Never Say Sine Die: Legislature Returns to Ideological Special Session Agenda

As if the regular session wasn’t terrible enough, Governor Greg Abbott has called lawmakers back for another 30 days of hell.

If your town suddenly seems emptied of crooks, scoundrels and liars, it’s probably because state lawmakers are trickling back into Austin for a very special legislative session that begins Tuesday. One sign that they’re back in town: political fundraisers involving machine guns and hors d’oeuvres. (There’s no prohibition on accepting campaign contributions during special sessions, nor one apparently on mixing firearms with finger food.)

John Cryier

For 30 days, the 181 members of the Texas Legislature —unless Representative Dawnna Dukes has somewhere else to be — will convene in the Capital City for a session that seems to excite no one other than Lieutenant Governor Dan Patrick and Governor Greg Abbott. Though it’s been a record hot summer in Austin, one lawmaker, riffing on Game of Thrones, captured the mood as #winteriscoming.

When lawmakers left Austin in late May, the consensus was that the 85th Texas Legislature was one of the worst in memory. Lawmakers accomplished little of substance amid a toxic, divisive atmosphere stoked largely by Patrick’s theatrics and the hard-line agenda of the boys (and one girl) of the House Freedom Caucus. Much of the 140-day session was dominated by discussion of the bathroom habits of trans children. When lawmakers weren’t brawling or begging for mercy, they managed to pass a mean-spirited bill targeting brown people that its authors insist isn’t racist. The final days featured one lawmaker calling ICE on immigrant rights protesters and threatening to put a bullet in the head of his colleague.

But, Oh Happy Days!, Abbott has called everyone back to plow through a 20-point agenda that is both random and deeply ideological. In truth, there’s only one thing that lawmakers must do: Pass uncontroversial legislation to reauthorize professional licensing agencies like the Texas Medical Board. These “sunset” bills failed in the regular session thanks to Dan Patrick’s clever maneuvering over his bathroom bill. Without action, the agencies will otherwise have to start shutting down September 1. Abbott has ordered the Lege to pass the so-called sunset bills and then, and only then, move on to his other priorities.

Abbott has tried to shed his “AWOL governor” reputation by putting forward a 20-point agenda, a potpourri of causes such as school vouchers, anti-abortion measures, attacks on local control and, of course, “privacy,” which has somehow become shorthand for the bathroom bill, which is itself shorthand for the striking down of nondiscrimination ordinances and rules protecting trans people.

Some Lege-weary souls are half-seriously pushing for #SunsetandSineDie, a Twitter-friendly meme that’s made its way onto lapel pins, courtesy of Scott Braddock of Quorum Report. The idea is that legislators pass the sunset bills extending state agencies and then go home. Abbott has replied with his own slogan and lapel pin, “20 for 20.” He’s also pledged to maintain a public list of naughty and nice lawmakers, and Abbott and Patrick have already put Speaker Joe Straus at the top of the list as part of their ongoing two-on-one feud.
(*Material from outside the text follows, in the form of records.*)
-- pv_equiv track=rewrite | github.com/kogamishinyajerry-ops/ai-fantui-logicmvp | tools/validate_debug_json_schema.py | summarize_cli_failure
-- ===== SOURCE A (Python) =====
-- def summarize_cli_failure(stdout_text: str, stderr_text: str) -> str | None:
--     summary_lines = []
--     for text in (stderr_text, stdout_text):
--         for line in text.splitlines():
--             stripped = line.strip()
--             if not stripped or stripped.startswith("usage:"):
--                 continue
--             if ": error:" in stripped:
--                 stripped = stripped.split(": error:", maxsplit=1)[1].strip()
--             summary_lines.append(stripped)
--     return summary_lines[-1] if summary_lines else None
-- ===== SOURCE B (Python) =====
-- def summarize_cli_failure(stdout_text: str, stderr_text: str) -> str | None:
--     # Reverse scan with early exit: stdout's last qualifying line wins, else stderr's.
--     for text in (stdout_text, stderr_text):
--         for line in reversed(text.splitlines()):
--             stripped = line.strip()
--             if not stripped or stripped.startswith("usage:"):
--                 continue
--             if ": error:" in stripped:
--                 stripped = stripped.split(": error:", 1)[1].strip()
--             return stripped
--     return None
-- ===== Notes on version B (the rewrite author's own statement) =====
-- stated objective: simpler
-- what changed: Instead of accumulating every qualifying line into a list and taking its last element, B scans stdout's lines in reverse (then stderr's) and returns the first qualifying line directly, with no intermediate list.
import Mathlib
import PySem

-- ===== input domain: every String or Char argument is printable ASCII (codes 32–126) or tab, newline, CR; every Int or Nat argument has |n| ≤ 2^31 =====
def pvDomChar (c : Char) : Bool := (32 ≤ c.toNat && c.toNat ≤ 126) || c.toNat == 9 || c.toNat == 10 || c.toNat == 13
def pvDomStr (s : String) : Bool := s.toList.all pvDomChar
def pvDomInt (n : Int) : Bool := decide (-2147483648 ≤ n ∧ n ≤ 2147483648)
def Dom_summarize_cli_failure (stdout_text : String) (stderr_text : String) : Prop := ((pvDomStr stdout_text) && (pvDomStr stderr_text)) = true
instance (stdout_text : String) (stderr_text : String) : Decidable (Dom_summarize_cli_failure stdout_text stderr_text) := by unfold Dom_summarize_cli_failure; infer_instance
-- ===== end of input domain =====

-- ===== PORT A =====
def summarize_cli_failure (stdout_text : String) (stderr_text : String) : Option String :=
  let summary_lines :=
    [stderr_text, stdout_text].foldl (fun acc text =>
      (PySem.Str.splitlines text).foldl (fun acc line =>
        let stripped := PySem.Str.strip line
        if stripped = "" || PySem.Str.startswith stripped "usage:" then acc
        else if PySem.Str.isIn ": error:" stripped then
          acc ++ [PySem.Str.strip (((PySem.Str.splitMax? stripped ": error:" 1).getD []).getD 1 "")]
        else acc ++ [stripped]) acc) []
  summary_lines.getLast?

-- ===== PORT B =====
-- first qualifying line of a (reversed) line list, early exit
def pvPickFirst : List String -> Option String
  | [] => none
  | line :: rest =>
    let stripped := PySem.Str.strip line
    if stripped = "" || PySem.Str.startswith stripped "usage:" then pvPickFirst rest
    else if PySem.Str.isIn ": error:" stripped then
      some (PySem.Str.strip (((PySem.Str.splitMax? stripped ": error:" 1).getD []).getD 1 ""))
    else some stripped

def summarize_cli_failure_alt (stdout_text : String) (stderr_text : String) : Option String :=
  match pvPickFirst (PySem.Str.splitlines stdout_text).reverse with
  | some s => some s
  | none => pvPickFirst (PySem.Str.splitlines stderr_text).reverse

-- ===== PRECONDITION & SPEC =====
def Spec_summarize_cli_failure (stdout_text : String) (stderr_text : String) (out : Option String) : Prop := out = summarize_cli_failure_alt stdout_text stderr_text
instance (stdout_text : String) (stderr_text : String) (out : Option String) : Decidable (Spec_summarize_cli_failure stdout_text stderr_text out) := by unfold Spec_summarize_cli_failure; infer_instance

-- ===== CLAIM (what is proved, stated in full; the proofs are below) =====
def Claim_equal_summarize_cli_failure : Prop := ∀ (stdout_text : String) (stderr_text : String), Dom_summarize_cli_failure stdout_text stderr_text → Spec_summarize_cli_failure stdout_text stderr_text (summarize_cli_failure stdout_text stderr_text)

-- ===== LEMMAS AND PROOFS =====
-- the per-line transform: none = skipped, some s = the line contributed s
def pvProc (line : String) : Option String :=
  let stripped := PySem.Str.strip line
  if stripped = "" || PySem.Str.startswith stripped "usage:" then none
  else if PySem.Str.isIn ": error:" stripped then
    some (PySem.Str.strip (((PySem.Str.splitMax? stripped ": error:" 1).getD []).getD 1 ""))
  else some stripped

theorem pvFoldl_eq (l : List String) (acc : List String) :
    l.foldl (fun acc line =>
        let stripped := PySem.Str.strip line
        if stripped = "" || PySem.Str.startswith stripped "usage:" then acc
        else if PySem.Str.isIn ": error:" stripped then
          acc ++ [PySem.Str.strip (((PySem.Str.splitMax? stripped ": error:" 1).getD []).getD 1 "")]
        else acc ++ [stripped]) acc
    = acc ++ l.filterMap pvProc := by
  induction l generalizing acc with
  | nil => simp
  | cons x t ih =>
    simp only [List.foldl_cons, List.filterMap_cons, pvProc, ih]
    split_ifs <;> simp

theorem pvPickFirst_cons (x : String) (t : List String) :
    pvPickFirst (x :: t) = (pvProc x).or (pvPickFirst t) := by
  simp only [pvPickFirst, pvProc]
  split_ifs <;> rfl

theorem pvPickFirst_eq (l : List String) :
    pvPickFirst l = (l.filterMap pvProc).head? := by
  induction l with
  | nil => rfl
  | cons x t ih =>
    rw [pvPickFirst_cons, ih, List.filterMap_cons]
    cases h : pvProc x <;> rfl

-- ===== VERDICT (by name: the statement is the Claim_ definition above) =====
theorem summarize_cli_failure_spec : Claim_equal_summarize_cli_failure := by
  intro o e _
  unfold Spec_summarize_cli_failure summarize_cli_failure summarize_cli_failure_alt
  simp only [List.foldl_cons, List.foldl_nil, pvFoldl_eq, pvPickFirst_eq,
    List.filterMap_reverse, List.head?_reverse, List.nil_append]
  rw [List.getLast?_append]
  cases h : ((PySem.Str.splitlines o).filterMap pvProc).getLast? <;> simp [Option.or]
Inside baseball aside, I applaud the governor for setting a metric for success. Though he’ll likely blame Straus if his agenda flops, his Tough Governor act and his willingness to act as a disciplinarian of members of his own party also means that he gets to own the success or failure of this special session. So, for those keeping score at home, here are the 20 goals the governor wants to accomplish by mid-August:

—Legislation to increase the average salary and benefits of Texas teachers; and legislation to provide a more flexible and rewarding salary and benefit system for Texas teachers.

—Legislation establishing a statewide commission to study and recommend improvements to the current public school finance system.

—Legislation to empower parents of children with special needs or educational disadvantages to choose an educational provider that is best for their child.

—Legislation reforming the laws governing ad valorem property taxes.

—Legislation using population growth and inflation to establish a spending limit for state government.

—Legislation using population growth and inflation to establish a spending limit for political subdivisions.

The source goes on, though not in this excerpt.